La Galleria La Nuvola di Fabio Falsaperla apre il suo secondo spazio espositivo a Roma sotto la direzione della figlia Alice, con una mostra di Pino Pascali, artista tra i più rappresentativi della Scuola di Piazza del Popolo, gruppo artistico che proprio Falsaperla ha avuto il merito di promuovere fin dagli inizi della sua attività, divenendone, nel corso del tempo, il gallerista di riferimento. Dopo le personali dedicate a Tano Festa, Mario Schifano, Franco Angeli, Mario Ceroli, Renato Mambor, Cesare Tacchi, Gino Marotta, Giosetta Fioroni e Sergio Lombardo, non poteva mancare quella di Pino Pascali, già presente, a dire il vero, in alcune esposizioni collettive presentate negli scorsi anni in Galleria.
La mostra vede la presenza di una trentina di opere realizzate dall’artista di origini pugliesi tra il 1960 e il 1966, un momento molto importante per la sua formazione, quando, terminati gli studi in Accademia sotto la guida di Toti Scialoja, inizia a lavorare come aiuto scenografo alla Rai e a collaborare come scenografo pubblicitario, prima con la Incom e poi con la Saraceni-Lodolo (réclame Algida). Con Sandro Lodolo proseguirà il rapporto lavorativo e di amicizia fino alla sua scomparsa. Nel 1963 realizza la sigla Tic Tac per la ditta Sutter e nel 1966 quella per la Cirio, di cui è interprete e regista. Infine, nello stesso anno, collabora con la Maggiora Biscotti, di cui scrive il soggetto, disegna le scenografie e i pupazzi che anima. In mostra sono presenti alcuni disegni realizzati per la prima campagna pubblicitaria dell’Algida (serie Killers) che furono però rifiutati dal committente perché troppo innovativi per l’epoca.

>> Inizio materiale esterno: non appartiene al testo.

-- pv_equiv track=rewrite | github.com/meelovar/TetrikaTasks | task02.py | count_titles
-- ===== SOURCE A (Python) =====
-- def count_titles(titles):
--     counts = {}
--
--     for t in titles:
--         key = t[0]
--
--         if key in counts:
--             counts[key] += 1
--         else:
--             counts[key] = 1
--
--     return counts
-- ===== SOURCE B (Python) =====
-- def count_titles(titles):
--     firsts = [t[0] for t in titles]
--     return {k: firsts.count(k) for k in dict.fromkeys(firsts)}
-- ===== Notes on version B (the rewrite author's own statement) =====
-- stated objective: simpler
-- what changed: Replaces the membership-test-and-increment dict loop by a two-phase comprehension: extract first characters, deduplicate them in first-occurrence order with dict.fromkeys, and map each key to firsts.count(k).
import Mathlib
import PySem

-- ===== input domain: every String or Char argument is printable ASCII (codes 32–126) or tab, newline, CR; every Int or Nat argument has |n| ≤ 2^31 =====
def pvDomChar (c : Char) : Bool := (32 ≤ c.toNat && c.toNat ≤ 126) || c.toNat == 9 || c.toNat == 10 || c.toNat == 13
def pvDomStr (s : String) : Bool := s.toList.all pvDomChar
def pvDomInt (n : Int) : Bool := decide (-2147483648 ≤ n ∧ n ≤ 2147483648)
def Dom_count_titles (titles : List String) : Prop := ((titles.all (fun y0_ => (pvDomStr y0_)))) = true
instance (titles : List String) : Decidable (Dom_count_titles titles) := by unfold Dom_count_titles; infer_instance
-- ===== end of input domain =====

-- B replaces A's membership-test-and-increment dict loop by first-char extraction + ordered dedup + count per key (objective: simpler).
-- A raises IndexError on an empty title (t[0]); B does too; such inputs are outside Pre_.

-- ===== PORT A =====
def count_titles (titles : List String) : List (String × Int) :=
  (titles.foldl (fun counts t =>
      match PySem.Str.pyGet? t 0 with
      | none => counts   -- t[0] raises IndexError: unreachable under Pre_
      | some c =>
        let key := String.ofList [c]
        if counts.contains key then counts.insert key (counts.getD key 0 + 1)
        else counts.insert key 1) PySem.Dict.empty).items

-- ===== PORT B =====
def count_titles_alt (titles : List String) : List (String × Int) :=
  let firsts := titles.map (fun t =>
    match PySem.Str.pyGet? t 0 with
    | none => ""       -- t[0] raises IndexError: unreachable under Pre_
    | some c => String.ofList [c])
  (PySem.List.dedup firsts).map (fun k => (k, (firsts.count k : Int)))

-- ===== PRECONDITION & SPEC =====
-- Pre_ excludes lists containing an empty title, on which the Python A raises IndexError at t[0].
def Pre_count_titles (titles : List String) : Prop := ∀ t ∈ titles, t ≠ ""
instance (titles : List String) : Decidable (Pre_count_titles titles) := by unfold Pre_count_titles; infer_instance
def pvWitness_count_titles : List String := ["apple", "ant", "bee"]

def Spec_count_titles (titles : List String) (out : List (String × Int)) : Prop := out = count_titles_alt titles
instance (titles : List String) (out : List (String × Int)) : Decidable (Spec_count_titles titles out) := by unfold Spec_count_titles; infer_instance

-- ===== CLAIM (what is proved, stated in full; the proofs are below) =====
def Claim_equal_count_titles : Prop := ∀ (titles : List String), Dom_count_titles titles → Pre_count_titles titles → Spec_count_titles titles (count_titles titles)

-- ===== LEMMAS AND PROOFS =====

-- first character of a nonempty string, as pyGet? gives it
theorem pyGet?_zero_of_ne_empty (t : String) (h : t ≠ "") :
    ∃ c, PySem.Str.pyGet? t 0 = some c := by
  have hne : t.toList ≠ [] := by
    intro hnil
    exact h (by cases t with | _ l => simp_all)
  cases hl : t.toList with
  | nil => exact absurd hl hne
  | cons c cs =>
    exact ⟨c, by simp [PySem.Str.pyGet?, PySem.Chars.pyGet?, hl]⟩

theorem count_titles_spec' (titles : List String) (h : Pre_count_titles titles) :
    count_titles titles = count_titles_alt titles := by
  set f : String → String := fun t =>
    match PySem.Str.pyGet? t 0 with
    | none => ""
    | some c => String.ofList [c] with hf
  have hstep : count_titles titles = (PySem.Dict.counter (titles.map f)).items := by
    unfold count_titles
    congr 1
    rw [← PySem.Dict.foldl_insert_getD_add_one_eq_counter, List.foldl_map]
    apply PySem.List.foldl_congr_mem
    intro acc t ht
    obtain ⟨c, hc⟩ := pyGet?_zero_of_ne_empty t (h t ht)
    simp only [hf, hc]
    by_cases hco : acc.contains (String.ofList [c])
    · simp [hco]
    · have : acc.getD (String.ofList [c]) 0 = 0 := by
        simp [PySem.Dict.getD_eq_get?_getD,
          (PySem.Dict.get?_eq_none_iff_contains acc (String.ofList [c])).2 (by simpa using hco)]
      simp [hco, this]
  rw [hstep, PySem.Dict.items_counter]
  simp [count_titles_alt, hf]

-- ===== VERDICT (by name: the statement is the Claim_ definition above) =====
theorem count_titles_spec : Claim_equal_count_titles := by
  intro titles _ hpre
  exact count_titles_spec' titles hpre
theorem pvCombs_perm (n col k : Nat) :
    List.Perm (pvCombs n col k) ((pvF n col k).map (fun s : Nat => (s : Int))) := by
  induction col, k using pvCombs.induct n with
  | case1 col =>
    rw [pvCombs, if_pos rfl, pvF_zero]
    rfl
  | case2 col k hk hnc =>
    rw [pvCombs, if_neg hk, if_pos hnc, pvF_empty n col k hk hnc]
    rfl
  | case3 col k hk hnc ih1 ih2 =>
    rw [pvCombs, if_neg hk, if_neg hnc]
    have hcol : col < n := by omega
    refine List.Perm.trans (List.Perm.append (ih1.map _) ih2) ?_
    rw [List.map_map]
    have heq : List.map ((fun s => PySem.Int.bor ((1 : Int) <<< col) s) ∘ fun s : Nat => (s : Int))
        (pvF n (col + 1) (k - 1))
        = List.map (fun t : Nat => ((2 ^ col + t : Nat) : Int)) (pvF n (col + 1) (k - 1)) := by
      apply List.map_congr_left
      intro t ht
      rw [pvF_mem] at ht
      obtain ⟨-, -, hmod⟩ := ht
      have hdvd : 2 ^ (col + 1) ∣ t := Nat.dvd_of_mod_eq_zero hmod
      have h1 : (1 : Int) <<< col = ((2 ^ col : Nat) : Int) := by
        rw [Int.shiftLeft_eq]; push_cast; ring
      show PySem.Int.bor ((1 : Int) <<< col) ((t : Nat) : Int) = _
      rw [h1, PySem.Int.bor_natCast, pvLor_add_pow col t hdvd]
    rw [heq, show (fun t : Nat => ((2 ^ col + t : Nat) : Int))
          = (fun s : Nat => (s : Int)) ∘ (fun t : Nat => 2 ^ col + t) from rfl,
      ← List.map_map, ← List.map_append]
    apply List.Perm.map
    -- Nat-level permutation
    have hnd1 : (List.map (fun t => 2 ^ col + t) (pvF n (col + 1) (k - 1))).Nodup :=
      (pvF_nodup n (col + 1) (k - 1)).map (fun a b h => by omega)
    have hdisj : ∀ x ∈ List.map (fun t => 2 ^ col + t) (pvF n (col + 1) (k - 1)),
        x ∉ pvF n (col + 1) k := by
      intro x hx hx2
      rw [List.mem_map] at hx
      obtain ⟨t, ht, rfl⟩ := hx
      rw [pvF_mem] at ht hx2
      obtain ⟨u, rfl⟩ := Nat.dvd_of_mod_eq_zero ht.2.2
      have := pvTwo_pow_mod col u
      have hpos : 0 < 2 ^ col := Nat.two_pow_pos col
      omega
    have hnd : (List.map (fun t => 2 ^ col + t) (pvF n (col + 1) (k - 1))
        ++ pvF n (col + 1) k).Nodup :=
      List.Nodup.append hnd1 (pvF_nodup n (col + 1) k) hdisj
    rw [List.perm_ext_iff_of_nodup hnd (pvF_nodup n col k)]
    intro x
    constructor
    · intro hx
      rw [List.mem_append] at hx
      rw [pvF_mem]
      rcases hx with hx | hx
      · rw [List.mem_map] at hx
        obtain ⟨t, ht, rfl⟩ := hx
        rw [pvF_mem] at ht
        obtain ⟨hlt, hpc, hmod⟩ := ht
        obtain ⟨u, rfl⟩ := Nat.dvd_of_mod_eq_zero hmod
        have hsplit : 2 ^ (col + 1) * 2 ^ (n - (col + 1)) = 2 ^ n := by
          rw [← pow_add]; congr 1; omega
        have hu : u < 2 ^ (n - (col + 1)) := by
          by_contra hge
          have : 2 ^ (col + 1) * 2 ^ (n - (col + 1)) ≤ 2 ^ (col + 1) * u :=
            Nat.mul_le_mul_left _ (by omega)
          omega
        have hxlt : 2 ^ (col + 1) * (u + 1) ≤ 2 ^ n := by
          calc 2 ^ (col + 1) * (u + 1) ≤ 2 ^ (col + 1) * 2 ^ (n - (col + 1)) :=
                Nat.mul_le_mul_left _ (by omega)
            _ = 2 ^ n := hsplit
        have hpow : (2 : Nat) ^ (col + 1) = 2 ^ col * 2 := pow_succ 2 col
        have hexp : 2 ^ (col + 1) * (u + 1) = 2 ^ (col + 1) * u + 2 ^ (col + 1) := by ring
        have hpos : 0 < 2 ^ col := Nat.two_pow_pos col
        refine ⟨by omega, ?_, ?_⟩
        · rw [pvPC_add_pow col _ ⟨u, rfl⟩]
          omega
        · have hx : 2 ^ col + 2 ^ (col + 1) * u = 2 ^ col * (1 + 2 * u) := by
            rw [hpow]; ring
          rw [hx, Nat.mul_mod_right]
      · rw [pvF_mem] at hx
        obtain ⟨hlt, hpc, hmod⟩ := hx
        obtain ⟨v, rfl⟩ := Nat.dvd_of_mod_eq_zero hmod
        have hpow : (2 : Nat) ^ (col + 1) = 2 ^ col * 2 := pow_succ 2 col
        refine ⟨hlt, hpc, ?_⟩
        have hx : 2 ^ (col + 1) * v = 2 ^ col * (2 * v) := by rw [hpow]; ring
        rw [hx, Nat.mul_mod_right]
    · intro hx
      rw [pvF_mem] at hx
      obtain ⟨hlt, hpc, hmod⟩ := hx
      obtain ⟨q, rfl⟩ := Nat.dvd_of_mod_eq_zero hmod
      have hpow : (2 : Nat) ^ (col + 1) = 2 ^ col * 2 := pow_succ 2 col
      rw [List.mem_append]
      have hpos : 0 < 2 ^ col := Nat.two_pow_pos col
      rcases Nat.even_or_odd q with ⟨u, hq⟩ | ⟨u, hq⟩
      · right
        rw [pvF_mem]
        have hx : 2 ^ col * q = 2 ^ (col + 1) * u := by subst hq; rw [hpow]; ring
        refine ⟨hlt, hpc, ?_⟩
        rw [hx, Nat.mul_mod_right]
      · left
        rw [List.mem_map]
        refine ⟨2 ^ (col + 1) * u, ?_, ?_⟩
        · rw [pvF_mem]
          have hxeq : 2 ^ col * q = 2 ^ col + 2 ^ (col + 1) * u := by
            subst hq; rw [hpow]; ring
          refine ⟨by omega, ?_, Nat.mul_mod_right _ _⟩
          have := pvPC_add_pow col (2 ^ (col + 1) * u) ⟨u, rfl⟩
          rw [hxeq] at hpc
          omega
        · have hxeq : 2 ^ col * q = 2 ^ col + 2 ^ (col + 1) * u := by
            subst hq; rw [hpow]; ring
          omega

Come noto, a partire dal 1964, Pascali imprimerà una svolta alla propria ricerca, che da bidimensionale si trasformerà in oggettuale, e di conseguenza tridimensionale, per poi diventare negli ultimi anni della sua breve ma intensa vita, tra il 1966 e il 1968, installativa/ ambientale. Al periodo pop, tra il 1964-65, identificabile con la produzione delle Labbra rosse o della Maternità, o ancora del Torso di una negra, aggettanti dal supporto della tela (chiara l’influenza esercitata dal Burri dei Gobbi ma anche delle coeve Tappezzerie di Tacchi), segue, l’anno successivo, quello delle Armi da guerra ricostruite fedelmente dall’artista riutilizzando oggetti di scarto recuperati; successivamente arriveranno quelle realizzate con materiali “poveri” come le terre, le pozzanghere d’acqua o quelle con le tele centinate aventi come soggetti gli animali (dinosauro, bucranio, balena).
La mostra documenta molto bene sia la straordinaria inventività di Pascali sia la sua impressionante facilità nello sperimentare tecniche inedite, sulla scia degli insegnamenti ricevuti da Scialoja in Accademia, ma l’esposizione ha soprattutto il merito di inquadrare nella corretta misura la figura dell’artista, dimostrando come la maggior parte dei temi iconografici sviluppati da Pascali dopo il 1964-65, fossero già presenti nelle opere bidimensionali realizzate tra la fine degli anni Cinquanta e i primi anni Sessanta. Ecco allora i disegni incentrati sul tema della guerra con i missili o i cannoni della contraerea, eseguiti nel 1964 e trasformati nel 1966 nella versione oggettuale; ecco il mondo degli animali disegnati su carta, in cui compaiono dinosauri, pescecani e balene che Pascali rende tridimensionali tra il 1966 e il 1968; o ancora il mondo africano di cui rappresenta nel 1964, in forma grafica, immagini di figure totemiche, stregoni, scudi, e che nel 1968 diventano “veri” ponti sospesi, trappole, lance, archi e altri oggetti vari appartenenti al mondo primitivo.
Un universo, quello di Pascali, in cui la fantasia ha sempre avuto un ruolo di primissimo piano. Un giorno, un giornalista gli chiese se fare lo scultore fosse un lavoro faticoso. Pascali rispose così: «Non credo che uno scultore faccia un lavoro faticoso: egli gioca, anche il pittore gioca; come tutti coloro che fanno ciò che vogliono. Il gioco non è solamente appannaggio dei bambini. Tutto è gioco, non è d’accordo?». Ecco, io credo che oggi come allora le opere di Pascali abbiano la capacità di farci tornare bambini, mostrandoci il mondo attraverso la lente del gioco. Un gioco serio, ben inteso, esattamente come quando i bambini giocano alla guerra.